Predicting ribosome load from 5′UTR sequences
Controlling translation efficiency hinges on the critical role of 5′UTR sequence. Ribosome load, defined as the number of ribosomes bound to an mRNA molecule at any given moment, stands as a pivotal marker of protein synthesis efficiency50. Therefore, accurately predicting ribosome load from 5′UTR sequences is paramount for optimizing mRNA sequence design to maximize protein expression, particularly when forging new sequences beyond existing 5′UTR templates.
To address this challenge, we leveraged a benchmark dataset sourced from previous studies that used massively parallel reporter assays (MPRA) to curate a library of 280,000 gene sequences with their respective ribosome loads50. Our approach involved fine-tuning the mRNABERT model to predict ribosome load from 5’UTR sequences (detailed in the “Method” section). Alongside mRNABERT, we benchmarked several machine-learning models tailored for this task, including Optimus50, FramePool51, and MTtrans52, as well as pre-trained language models such as UTR-LM40, RNABERT33, and RNA-FM32. The performance of mRNABERT was evaluated by comparing it against benchmark methods across eight synthetic libraries.
The results from our study, depicted in Fig. 3 and Supplementary Tables 4 and 5, highlight the exceptional performance of mRNABERT, which was comparable to the top-performing specialized model, UTR-LM. Notably, in the largest MPRA datasets (fixed-length random UTRs denoted as U1 and U2), our model achieved state-of-the-art results (Spearman R = 0.962 and 0.924). Across the remaining six datasets, our model led in three tasks (Ψ2, m1Ψ1, and mC-U1), effectively matching UTR-LM in the number of tasks with top performance (both achieving the best results in 4 of 8).

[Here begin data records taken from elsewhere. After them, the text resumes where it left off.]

-- pv_equiv track=rewrite | github.com/kiyoja07/DataScience | others/find_min_ordered_work_time.py | make_work_matrix_from_works
-- ===== SOURCE A (Python) =====
-- processor = 4
--
-- def last_work_for_complted_matrix(index, _matrix,  _list):
--
--     """짝수 리스트는 그대로 추가, 홀수 리스트는 역순해서 추가"""
--
--     if (index // processor) % 2 == 0:
--
--         return _matrix.append(_list)
--     else:
--         _list = sorted(_list, reverse=True)
--
--         return _matrix.append(_list)
--
-- def make_work_matrix_from_works(works):
--
--     work_matrix = []
--     work_list = []
--
--     for i, work in enumerate(works):
--
--         if i < len(works) - 1:
--
--             if i % processor == processor - 1:
--                 work_list.append(work)
--                 last_work_for_complted_matrix(i, work_matrix, work_list)
--                 work_list = []
--
--             else:
--                 work_list.append(work)
--
--         else:
--             work_list.append(work)
--             last_work_for_complted_matrix(i, work_matrix, work_list)
--
--     return work_matrix
-- ===== SOURCE B (Python) =====
-- def make_work_matrix_from_works(works):
--     matrix = []
--     for start in range(0, len(works), 4):
--         chunk = works[start:start+4]
--         if (start // 4) % 2 == 1:
--             chunk = sorted(chunk, reverse=True)
--         matrix.append(chunk)
--     return matrix
-- ===== Notes on version B (the rewrite author's own statement) =====
-- stated objective: simpler
-- what changed: Replaces A's element-by-element loop with a buffer, a boundary/last-element flush case analysis and a helper by a single loop over chunk start positions that slices works[start:start+4] and sorts the slice descending when the chunk index is odd.
import Mathlib
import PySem

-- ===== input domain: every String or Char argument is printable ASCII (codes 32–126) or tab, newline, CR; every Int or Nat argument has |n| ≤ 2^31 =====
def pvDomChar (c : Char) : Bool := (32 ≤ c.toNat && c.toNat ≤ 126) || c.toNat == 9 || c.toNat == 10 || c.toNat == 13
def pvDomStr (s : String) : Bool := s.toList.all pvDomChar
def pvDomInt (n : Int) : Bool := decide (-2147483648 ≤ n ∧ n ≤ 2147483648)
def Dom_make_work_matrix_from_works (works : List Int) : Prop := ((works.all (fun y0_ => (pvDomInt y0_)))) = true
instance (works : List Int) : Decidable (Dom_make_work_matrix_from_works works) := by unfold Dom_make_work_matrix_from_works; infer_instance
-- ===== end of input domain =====

-- B replaces A's element-by-element buffered loop (with its flush-on-boundary / flush-on-last-element
-- cases and helper) by one loop over chunk start positions with slicing; same return value, simpler code.

-- ===== PORT A =====
def processor : Int := 4

def last_work_for_complted_matrix (index : Int) (matrix : List (List Int)) (l : List Int) : List (List Int) :=
  if PySem.Int.mod (PySem.Int.floordiv index processor) 2 = 0 then
    matrix ++ [l]
  else
    matrix ++ [PySem.List.sorted l (fun x => x) true]

-- loop body of A's 'for i, work in enumerate(works)' (n = len(works))
def pvStepA (n : Int) (st : List (List Int) × List Int) (p : Int × Int) : List (List Int) × List Int :=
  let i := p.1
  let work := p.2
  if i < n - 1 then
    if PySem.Int.mod i processor = processor - 1 then
      (last_work_for_complted_matrix i st.1 (st.2 ++ [work]), ([] : List Int))
    else
      (st.1, st.2 ++ [work])
  else
    (last_work_for_complted_matrix i st.1 (st.2 ++ [work]), st.2 ++ [work])

def make_work_matrix_from_works (works : List Int) : List (List Int) :=
  ((PySem.List.enumerate works 0).foldl (pvStepA (works.length : Int)) ([], [])).1

-- ===== PORT B =====
def make_work_matrix_from_works_alt (works : List Int) : List (List Int) :=
  (PySem.List.pyRange 0 (works.length : Int) 4).foldl
    (fun matrix start =>
      let chunk := PySem.List.slice works (some start) (some (start + 4))
      let chunk := if PySem.Int.mod (PySem.Int.floordiv start 4) 2 = 1
                   then PySem.List.sorted chunk (fun x => x) true else chunk
      matrix ++ [chunk]) []

-- ===== PRECONDITION & SPEC =====
def Spec_make_work_matrix_from_works (works : List Int) (out : List (List Int)) : Prop := out = make_work_matrix_from_works_alt works
instance (works : List Int) (out : List (List Int)) : Decidable (Spec_make_work_matrix_from_works works out) := by unfold Spec_make_work_matrix_from_works; infer_instance

-- ===== CLAIM (what is proved, stated in full; the proofs are below) =====
def Claim_equal_make_work_matrix_from_works : Prop := ∀ (works : List Int), Dom_make_work_matrix_from_works works → Spec_make_work_matrix_from_works works (make_work_matrix_from_works works)

-- ===== LEMMAS AND PROOFS =====

-- reference: process chunk k (identity for even k, descending sort for odd k)
def pvProc (k : Nat) (l : List Int) : List Int :=
  if k % 2 = 0 then l else PySem.List.sorted l (fun x => x) true

-- reference chunker: both ports are shown equal to pvRef 0
def pvRef (k : Nat) : List Int → List (List Int)
  | [] => []
  | x :: xs => pvProc k (List.take 4 (x :: xs)) :: pvRef (k + 1) (List.drop 4 (x :: xs))
termination_by l => l.length
decreasing_by simp

lemma pvRef_nil (k : Nat) : pvRef k [] = [] := by rw [pvRef]

lemma pvRef_cons (k : Nat) (l : List Int) (h : l ≠ []) :
    pvRef k l = pvProc k (l.take 4) :: pvRef (k + 1) (l.drop 4) := by
  cases l with
  | nil => exact absurd rfl h
  | cons x xs => rw [pvRef]

lemma pv_mod_cast (i : Nat) : PySem.Int.mod (i : Int) 4 = ((i % 4 : Nat) : Int) := by
  exact_mod_cast PySem.Int.mod_natCast i 4

lemma pv_div_cast (i : Nat) : PySem.Int.floordiv (i : Int) 4 = ((i / 4 : Nat) : Int) := by
  exact_mod_cast PySem.Int.floordiv_natCast i 4

lemma pv_mod2_cast (k : Nat) : PySem.Int.mod (k : Int) 2 = ((k % 2 : Nat) : Int) := by
  exact_mod_cast PySem.Int.mod_natCast k 2

lemma pv_lastWork_eq (i : Nat) (mat : List (List Int)) (l : List Int) :
    last_work_for_complted_matrix (i : Int) mat l = mat ++ [pvProc (i / 4) l] := by
  unfold last_work_for_complted_matrix pvProc processor
  rw [pv_div_cast, pv_mod2_cast]
  rcases Nat.mod_two_eq_zero_or_one (i / 4) with h | h <;> simp [h]

lemma pvA_loop (n : Nat) (xs : List Int) : ∀ (i : Nat) (mat : List (List Int)) (buf : List Int),
    xs ≠ [] → i + xs.length = n → buf.length = i % 4 →
    ((PySem.List.enumerate xs (i : Int)).foldl (pvStepA (n : Int)) (mat, buf)).1
      = mat ++ pvRef (i / 4) (buf ++ xs) := by
  induction xs with
  | nil => intro i mat buf h; exact absurd rfl h
  | cons x xs ih =>
    intro i mat buf _ hn hbuf
    rw [PySem.List.enumerate_cons]
    simp only [List.foldl_cons]
    have hmodlt : i % 4 < 4 := Nat.mod_lt _ (by omega)
    by_cases hxs : xs = []
    · -- last element: flush branch
      subst hxs
      have hn' : i + 1 = n := by simpa using hn
      have hcond : ¬ ((i : Int) < (n : Int) - 1) := by omega
      simp only [pvStepA, hcond, if_false, PySem.List.enumerate_nil, List.foldl_nil]
      rw [pv_lastWork_eq]
      rw [pvRef_cons _ _ (by simp)]
      have hlen : (buf ++ [x]).length ≤ 4 := by simp [hbuf]; omega
      rw [List.take_of_length_le (by simpa using hlen), List.drop_eq_nil_of_le (by simpa using hlen)]
      simp [pvRef_nil]
    · have hlen : 1 ≤ xs.length := by cases xs with | nil => exact absurd rfl hxs | cons _ _ => simp
      have hn' : i + xs.length + 1 = n := by simpa using hn
      have hcond : ((i : Int) < (n : Int) - 1) := by omega
      by_cases hm : i % 4 = 3
      · have hmI : PySem.Int.mod (i : Int) processor = processor - 1 := by
          unfold processor; rw [pv_mod_cast, hm]; rfl
        simp only [pvStepA, hcond, if_true, hmI, if_true]
        have h1 : ((i : Int) + 1) = ((i + 1 : Nat) : Int) := by push_cast; ring
        rw [h1, ih (i + 1) _ [] hxs (by omega) (by simp; omega)]
        rw [pv_lastWork_eq]
        rw [pvRef_cons (i / 4) (buf ++ x :: xs) (by simp)]
        have hbx : (buf ++ [x]).length = 4 := by simp [hbuf, hm]
        have htake : (buf ++ x :: xs).take 4 = buf ++ [x] := by
          have : buf ++ x :: xs = (buf ++ [x]) ++ xs := by simp
          rw [this, List.take_append_of_le_length (by omega)]
          rw [List.take_of_length_le (by omega)]
        have hdrop : (buf ++ x :: xs).drop 4 = xs := by
          have : buf ++ x :: xs = (buf ++ [x]) ++ xs := by simp
          rw [this, ← hbx, List.drop_left]
        rw [htake, hdrop]
        have hdiv : (i + 1) / 4 = i / 4 + 1 := by omega
        simp [hdiv]
      · have hmI : ¬ (PySem.Int.mod (i : Int) processor = processor - 1) := by
          unfold processor; rw [pv_mod_cast]
          intro h; apply hm; omega
        simp only [pvStepA, hcond, if_true, hmI, if_false]
        have h1 : ((i : Int) + 1) = ((i + 1 : Nat) : Int) := by push_cast; ring
        rw [h1, ih (i + 1) mat (buf ++ [x]) hxs (by omega) (by simp [hbuf]; omega)]
        have hdiv : (i + 1) / 4 = i / 4 := by omega
        simp [hdiv]

lemma pvA_eq_ref (works : List Int) :
    make_work_matrix_from_works works = pvRef 0 works := by
  cases works with
  | nil => simp [make_work_matrix_from_works, PySem.List.enumerate_nil, pvRef_nil]
  | cons x xs =>
    unfold make_work_matrix_from_works
    have := pvA_loop (x :: xs).length (x :: xs) 0 [] [] (by simp) (by simp) (by simp)
    simpa using this

-- B as a map over chunk indices, then equal to pvRef
lemma pvB_map_eq_ref (xs : List Int) : ∀ (k0 : Nat),
    (List.range ((xs.length + 3) / 4)).map
      (fun j => pvProc (k0 + j) ((xs.drop (4 * j)).take 4)) = pvRef k0 xs := by
  induction hlen : xs.length using Nat.strong_induction_on generalizing xs with
  | _ L ih =>
  intro k0
  cases xs with
  | nil => subst hlen; simp [pvRef_nil]
  | cons x xs =>
    subst hlen
    have hL : ((x :: xs).length + 3) / 4 = (((x :: xs).drop 4).length + 3) / 4 + 1 := by
      simp; omega
    rw [hL, List.range_succ_eq_map, List.map_cons, List.map_map]
    rw [pvRef_cons _ _ (by simp)]
    refine congrArg₂ List.cons ?_ ?_
    · simp
    · have ihtail := ih ((xs.drop 3).length) (by simp) (xs.drop 3) rfl (k0 + 1)
      rw [show (List.drop 4 (x :: xs)) = xs.drop 3 from rfl, ← ihtail]
      apply List.map_congr_left
      intro j _
      have hdrop : List.drop (4 * (j + 1)) (x :: xs) = List.drop (4 * j) (xs.drop 3) := by
        rw [List.drop_drop, show 4 * (j + 1) = (4 * j + 3) + 1 by ring, List.drop_succ_cons]
        congr 1
        omega
      simp only [Function.comp, Nat.succ_eq_add_one]
      rw [hdrop]
      congr 1
      omega

lemma pvB_eq_ref (works : List Int) :
    make_work_matrix_from_works_alt works = pvRef 0 works := by
  unfold make_work_matrix_from_works_alt
  by_cases h : works = []
  · subst h; simp [PySem.List.pyRange, pvRef]
  · have hL : 1 ≤ works.length := by cases works with | nil => exact absurd rfl h | cons _ _ => simp
    rw [PySem.List.pyRange_of_pos 0 (works.length : Int) (by norm_num)]
    have hlt : (0 : Int) < (works.length : Int) := by exact_mod_cast hL
    rw [if_pos hlt]
    have hm : (((works.length : Int) - 0 + 4 - 1) / 4).toNat = (works.length + 3) / 4 := by
      omega
    rw [hm]
    rw [List.foldl_map, PySem.List.foldl_append_singleton_eq_map]
    rw [← pvB_map_eq_ref works 0]
    simp only [List.nil_append]
    apply List.map_congr_left
    intro j _
    have hstart : (0 : Int) + 4 * (j : Int) = ((4 * j : Nat) : Int) := by push_cast; ring
    rw [hstart, pv_div_cast (4 * j)]
    have h4 : 4 * j / 4 = j := by omega
    rw [h4, pv_mod2_cast j]
    have hslice : PySem.List.slice works (some ((4 * j : Nat) : Int)) (some (((4 * j : Nat) : Int) + 4)) = (works.drop (4 * j)).take 4 := by
      have : ((4 * j : Nat) : Int) + 4 = ((4 * j : Nat) : Int) + ((4 : Nat) : Int) := by norm_num
      rw [this, PySem.List.slice_natCast_add]
    rw [hslice]
    unfold pvProc
    rcases Nat.mod_two_eq_zero_or_one j with hj | hj <;> simp [hj]

-- ===== VERDICT (by name: the statement is the Claim_ definition above) =====
theorem make_work_matrix_from_works_spec : Claim_equal_make_work_matrix_from_works := by
  intro works _
  unfold Spec_make_work_matrix_from_works
  rw [pvA_eq_ref, pvB_eq_ref]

Predictive performance, evaluated by the Spearman correlation coefficient, of various models across eight different 5’UTR libraries. Each bar represents the correlation coefficient. The models are differentiated by color as indicated in the plot. The test set for each library comprised the top 20,000 reads with the highest expression levels from randomly selected 50-nucleotide sequences.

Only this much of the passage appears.